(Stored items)
_ _ _ _

-- pv_equiv track=rewrite | github.com/Fred-B-Berendse/grad-rate-predictions | src/mcmc.py | replace_bad_chars
-- ===== SOURCE A (Python) =====
-- def replace_bad_chars(mystr):
--     '''
--     Replaces invalid characters in a target or feature for use in a GLM
--     formula.
--     '''
--     replace_list = [(' ', '_'), ('+', 'pl'), ('-', '_'), ('0', 'zero'),
--                     ('1', 'one'), ('2', 'two'), ('3', 'three'),
--                     ('4', 'four'), ('5', 'five'), ('6', 'six'),
--                     ('7', 'seven'), ('8', 'eight'), ('9', 'nine')]
--     res = mystr
--     for orig, new in replace_list:
--         res = res.replace(orig, new)
--     return res.lower()
-- ===== SOURCE B (Python) =====
-- def replace_bad_chars(mystr):
--     '''
--     Replaces invalid characters in a target or feature for use in a GLM
--     formula.
--     '''
--     mapping = {' ': '_', '+': 'pl', '-': '_', '0': 'zero', '1': 'one',
--                '2': 'two', '3': 'three', '4': 'four', '5': 'five',
--                '6': 'six', '7': 'seven', '8': 'eight', '9': 'nine'}
--     parts = []
--     for ch in mystr:
--         parts.append(mapping.get(ch, ch))
--     return ''.join(parts).lower()
-- ===== Notes on version B (the rewrite author's own statement) =====
-- stated objective: idiomatic
-- what changed: A makes 13 sequential whole-string .replace passes; B builds a char-to-string mapping dict once and makes a single pass over the characters, joining mapping.get(ch, ch) and lowercasing the result.
import Mathlib
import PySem

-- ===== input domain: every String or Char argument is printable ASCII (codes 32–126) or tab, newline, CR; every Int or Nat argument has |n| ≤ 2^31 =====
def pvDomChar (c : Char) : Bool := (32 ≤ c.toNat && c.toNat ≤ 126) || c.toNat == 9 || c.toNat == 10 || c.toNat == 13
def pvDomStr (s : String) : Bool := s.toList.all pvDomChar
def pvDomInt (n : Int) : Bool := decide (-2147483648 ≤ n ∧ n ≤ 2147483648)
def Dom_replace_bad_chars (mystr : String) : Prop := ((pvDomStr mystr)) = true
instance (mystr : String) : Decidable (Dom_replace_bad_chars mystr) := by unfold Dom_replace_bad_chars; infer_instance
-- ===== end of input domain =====

-- B replaces A's 13 sequential whole-string `.replace` passes by a single pass over the
-- characters driven by a lookup table (more idiomatic, one scan instead of thirteen).

-- ===== PORT A =====
def replace_bad_chars (mystr : String) : String :=
  let replace_list : List (String × String) :=
    [(" ", "_"), ("+", "pl"), ("-", "_"), ("0", "zero"),
     ("1", "one"), ("2", "two"), ("3", "three"),
     ("4", "four"), ("5", "five"), ("6", "six"),
     ("7", "seven"), ("8", "eight"), ("9", "nine")]
  let res := replace_list.foldl (fun res p => PySem.Str.replace res p.1 p.2) mystr
  PySem.Str.lower res

-- ===== PORT B =====
def replace_bad_chars_alt (mystr : String) : String :=
  let mapping : PySem.Dict Char String := PySem.Dict.mk
    [(' ', "_"), ('+', "pl"), ('-', "_"), ('0', "zero"),
     ('1', "one"), ('2', "two"), ('3', "three"),
     ('4', "four"), ('5', "five"), ('6', "six"),
     ('7', "seven"), ('8', "eight"), ('9', "nine")]
  let parts : List String :=
    mystr.toList.foldl (fun acc ch => acc ++ [mapping.getD ch (String.ofList [ch])]) []
  PySem.Str.lower (PySem.Str.join "" parts)

-- ===== PRECONDITION & SPEC =====
def Spec_replace_bad_chars (mystr : String) (out : String) : Prop := out = replace_bad_chars_alt mystr
instance (mystr : String) (out : String) : Decidable (Spec_replace_bad_chars mystr out) := by unfold Spec_replace_bad_chars; infer_instance

-- ===== CLAIM (what is proved, stated in full; the proofs are below) =====
def Claim_equal_replace_bad_chars : Prop := ∀ (mystr : String), Dom_replace_bad_chars mystr → Spec_replace_bad_chars mystr (replace_bad_chars mystr)

-- ===== LEMMAS AND PROOFS =====

-- replacing a one-character pattern is a per-character flatMap
theorem replace_go_single (c : Char) (new : List Char) :
    ∀ (l acc : List Char) (fuel : Nat), l.length ≤ fuel →
      PySem.Chars.replace.go [c] new fuel l acc
        = acc.reverse ++ l.flatMap (fun x => if x = c then new else [x]) := by
  intro l
  induction l with
  | nil =>
    intro acc fuel _
    cases fuel <;> simp [PySem.Chars.replace.go]
  | cons h t ih =>
    intro acc fuel hfuel
    cases fuel with
    | zero => simp at hfuel
    | succ n =>
      simp only [List.length_cons] at hfuel
      simp only [PySem.Chars.replace.go]
      by_cases hc : h = c
      · subst hc
        have hp : List.isPrefixOf [h] (h :: t) = true := by
          simp [List.isPrefixOf]
        rw [if_pos hp]
        simp only [List.length_cons, List.length_nil, List.drop_succ_cons, List.drop_zero]
        rw [ih (new.reverse ++ acc) n (by omega)]
        simp
      · have hp : List.isPrefixOf [c] (h :: t) = false := by
          simp [List.isPrefixOf]
          exact fun hh => absurd hh.symm hc
        rw [if_neg (by simp [hp])]
        rw [ih (h :: acc) n (by omega)]
        simp [hc]

theorem replace_single (s : List Char) (c : Char) (new : List Char) :
    PySem.Chars.replace s [c] new = s.flatMap (fun x => if x = c then new else [x]) := by
  rw [PySem.Chars.replace]
  simp only [List.isEmpty_cons, Bool.false_eq_true, if_false]
  simpa using replace_go_single c new s [] s.length le_rfl

-- joining with the empty separator is flattening
theorem join_empty (ps : List (List Char)) : PySem.Chars.join [] ps = ps.flatten := by
  induction ps with
  | nil => rfl
  | cons h t ih =>
    cases t with
    | nil => simp [PySem.Chars.join, List.intercalate]
    | cons h2 t2 =>
      simp only [PySem.Chars.join, List.intercalate, List.intersperse] at *
      simp_all

-- A's thirteen per-character replaces as a fold of flatMaps
def pvStep (c : Char) (new : List Char) (x : Char) : List Char :=
  if x = c then new else [x]

def pvSteps : List (Char → List Char) :=
  [pvStep ' ' ['_'], pvStep '+' ['p','l'], pvStep '-' ['_'], pvStep '0' ['z','e','r','o'],
   pvStep '1' ['o','n','e'], pvStep '2' ['t','w','o'], pvStep '3' ['t','h','r','e','e'],
   pvStep '4' ['f','o','u','r'], pvStep '5' ['f','i','v','e'], pvStep '6' ['s','i','x'],
   pvStep '7' ['s','e','v','e','n'], pvStep '8' ['e','i','g','h','t'], pvStep '9' ['n','i','n','e']]

-- the composite per-character effect of A's thirteen replaces
def pvChain (x : Char) : List Char :=
  pvSteps.foldl (fun acc f => acc.flatMap f) [x]

-- B's per-character mapping
def pvMapB (x : Char) : List Char :=
  ((PySem.Dict.mk
    [(' ', ("_" : String)), ('+', "pl"), ('-', "_"), ('0', "zero"),
     ('1', "one"), ('2', "two"), ('3', "three"),
     ('4', "four"), ('5', "five"), ('6', "six"),
     ('7', "seven"), ('8', "eight"), ('9', "nine")]).getD x (String.ofList [x])).toList

-- a left fold of flatMaps acts characterwise
theorem fold_flatMap (ps : List (Char → List Char)) (s : List Char) :
    ps.foldl (fun acc f => acc.flatMap f) s
      = s.flatMap (fun c => ps.foldl (fun acc f => acc.flatMap f) [c]) := by
  induction ps generalizing s with
  | nil => simp
  | cons f rest ih =>
    simp only [List.foldl_cons]
    rw [ih (s.flatMap f), List.flatMap_assoc]
    apply List.flatMap_congr
    intro x _
    rw [show List.flatMap f [x] = f x by simp]
    exact (ih (f x)).symm

theorem chain_eq_mapB (x : Char) : pvChain x = pvMapB x := by
  by_cases h : x ∈ ([' ', '+', '-', '0', '1', '2', '3', '4', '5', '6', '7', '8', '9'] : List Char)
  · simp only [List.mem_cons, List.not_mem_nil, or_false] at h
    rcases h with rfl|rfl|rfl|rfl|rfl|rfl|rfl|rfl|rfl|rfl|rfl|rfl|rfl <;> decide
  · simp only [List.mem_cons, List.not_mem_nil, or_false, not_or] at h
    obtain ⟨h1, h2, h3, h4, h5, h6, h7, h8, h9, h10, h11, h12, h13⟩ := h
    have hb : pvMapB x = [x] := by
      simp [pvMapB, PySem.Dict.getD, PySem.Dict.get?,
            Ne.symm h1, Ne.symm h2, Ne.symm h3, Ne.symm h4, Ne.symm h5, Ne.symm h6,
            Ne.symm h7, Ne.symm h8, Ne.symm h9, Ne.symm h10, Ne.symm h11, Ne.symm h12,
            Ne.symm h13]
    rw [hb]
    simp [pvChain, pvSteps, pvStep, List.foldl,
          h1, h2, h3, h4, h5, h6, h7, h8, h9, h10, h11, h12, h13]

-- A's chain of replaces is one flatMap of B's per-character mapping
theorem chars_equal (s : List Char) :
    PySem.Chars.replace (PySem.Chars.replace (PySem.Chars.replace (PySem.Chars.replace
      (PySem.Chars.replace (PySem.Chars.replace (PySem.Chars.replace (PySem.Chars.replace
      (PySem.Chars.replace (PySem.Chars.replace (PySem.Chars.replace (PySem.Chars.replace
      (PySem.Chars.replace s [' '] ['_']) ['+'] ['p','l']) ['-'] ['_'])
      ['0'] ['z','e','r','o']) ['1'] ['o','n','e']) ['2'] ['t','w','o'])
      ['3'] ['t','h','r','e','e']) ['4'] ['f','o','u','r']) ['5'] ['f','i','v','e'])
      ['6'] ['s','i','x']) ['7'] ['s','e','v','e','n']) ['8'] ['e','i','g','h','t'])
      ['9'] ['n','i','n','e']
    = s.flatMap pvMapB := by
  simp only [replace_single]
  have h : (((((((((((((s.flatMap (fun x => if x = ' ' then ['_'] else [x])).flatMap
      (fun x => if x = '+' then ['p','l'] else [x])).flatMap
      (fun x => if x = '-' then ['_'] else [x])).flatMap
      (fun x => if x = '0' then ['z','e','r','o'] else [x])).flatMap
      (fun x => if x = '1' then ['o','n','e'] else [x])).flatMap
      (fun x => if x = '2' then ['t','w','o'] else [x])).flatMap
      (fun x => if x = '3' then ['t','h','r','e','e'] else [x])).flatMap
      (fun x => if x = '4' then ['f','o','u','r'] else [x])).flatMap
      (fun x => if x = '5' then ['f','i','v','e'] else [x])).flatMap
      (fun x => if x = '6' then ['s','i','x'] else [x])).flatMap
      (fun x => if x = '7' then ['s','e','v','e','n'] else [x])).flatMap
      (fun x => if x = '8' then ['e','i','g','h','t'] else [x])).flatMap
      (fun x => if x = '9' then ['n','i','n','e'] else [x]))
      = pvSteps.foldl (fun acc f => acc.flatMap f) s := by
    simp only [pvSteps, List.foldl_cons, List.foldl_nil]
    rfl
  rw [h, fold_flatMap]
  exact List.flatMap_congr fun x _ => chain_eq_mapB x

-- singleton flattening for B's join
theorem flatten_map_single (f : Char → List Char) (l : List Char) :
    (l.map (fun x => [f x])).flatten.flatten = (l.map f).flatten := by
  induction l <;> simp_all

-- ===== VERDICT (by name: the statement is the Claim_ definition above) =====
theorem replace_bad_chars_spec : Claim_equal_replace_bad_chars := by
  intro mystr _
  unfold Spec_replace_bad_chars replace_bad_chars replace_bad_chars_alt
  apply String.toList_injective
  simp only [List.foldl_cons, List.foldl_nil, PySem.Str.toList_lower,
    PySem.Str.toList_replace, PySem.Str.toList_join,
    PySem.List.foldl_append_eq_flatMap, List.nil_append]
  rw [show ("" : String).toList = [] from rfl, join_empty]
  apply congrArg
  rw [show (" " : String).toList = [' '] from rfl]
  rw [show ("+" : String).toList = ['+'] from rfl, show ("pl" : String).toList = ['p','l'] from rfl]
  rw [show ("-" : String).toList = ['-'] from rfl, show ("_" : String).toList = ['_'] from rfl]
  rw [show ("0" : String).toList = ['0'] from rfl, show ("zero" : String).toList = ['z','e','r','o'] from rfl]
  rw [show ("1" : String).toList = ['1'] from rfl, show ("one" : String).toList = ['o','n','e'] from rfl]
  rw [show ("2" : String).toList = ['2'] from rfl, show ("two" : String).toList = ['t','w','o'] from rfl]
  rw [show ("3" : String).toList = ['3'] from rfl, show ("three" : String).toList = ['t','h','r','e','e'] from rfl]
  rw [show ("4" : String).toList = ['4'] from rfl, show ("four" : String).toList = ['f','o','u','r'] from rfl]
  rw [show ("5" : String).toList = ['5'] from rfl, show ("five" : String).toList = ['f','i','v','e'] from rfl]
  rw [show ("6" : String).toList = ['6'] from rfl, show ("six" : String).toList = ['s','i','x'] from rfl]
  rw [show ("7" : String).toList = ['7'] from rfl, show ("seven" : String).toList = ['s','e','v','e','n'] from rfl]
  rw [show ("8" : String).toList = ['8'] from rfl, show ("eight" : String).toList = ['e','i','g','h','t'] from rfl]
  rw [show ("9" : String).toList = ['9'] from rfl, show ("nine" : String).toList = ['n','i','n','e'] from rfl]
  rw [chars_equal]
  simp only [List.flatMap_def, List.map_flatten, List.map_map, Function.comp_def, List.map_cons, List.map_nil]
  rw [flatten_map_single]
  rfl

_ _ _ _

#### [Your instructions]
Above this instruction are the records; retype exactly the lines from the one containing "(fun x => if x = '6'" up to and including the one containing "apply String.toList_injective".

#### [Answer to the exercise]
      (fun x => if x = '6' then ['s','i','x'] else [x])).flatMap
      (fun x => if x = '7' then ['s','e','v','e','n'] else [x])).flatMap
      (fun x => if x = '8' then ['e','i','g','h','t'] else [x])).flatMap
      (fun x => if x = '9' then ['n','i','n','e'] else [x]))
      = pvSteps.foldl (fun acc f => acc.flatMap f) s := by
    simp only [pvSteps, List.foldl_cons, List.foldl_nil]
    rfl
  rw [h, fold_flatMap]
  exact List.flatMap_congr fun x _ => chain_eq_mapB x

-- singleton flattening for B's join
theorem flatten_map_single (f : Char → List Char) (l : List Char) :
    (l.map (fun x => [f x])).flatten.flatten = (l.map f).flatten := by
  induction l <;> simp_all

-- ===== VERDICT (by name: the statement is the Claim_ definition above) =====
theorem replace_bad_chars_spec : Claim_equal_replace_bad_chars := by
  intro mystr _
  unfold Spec_replace_bad_chars replace_bad_chars replace_bad_chars_alt
  apply String.toList_injective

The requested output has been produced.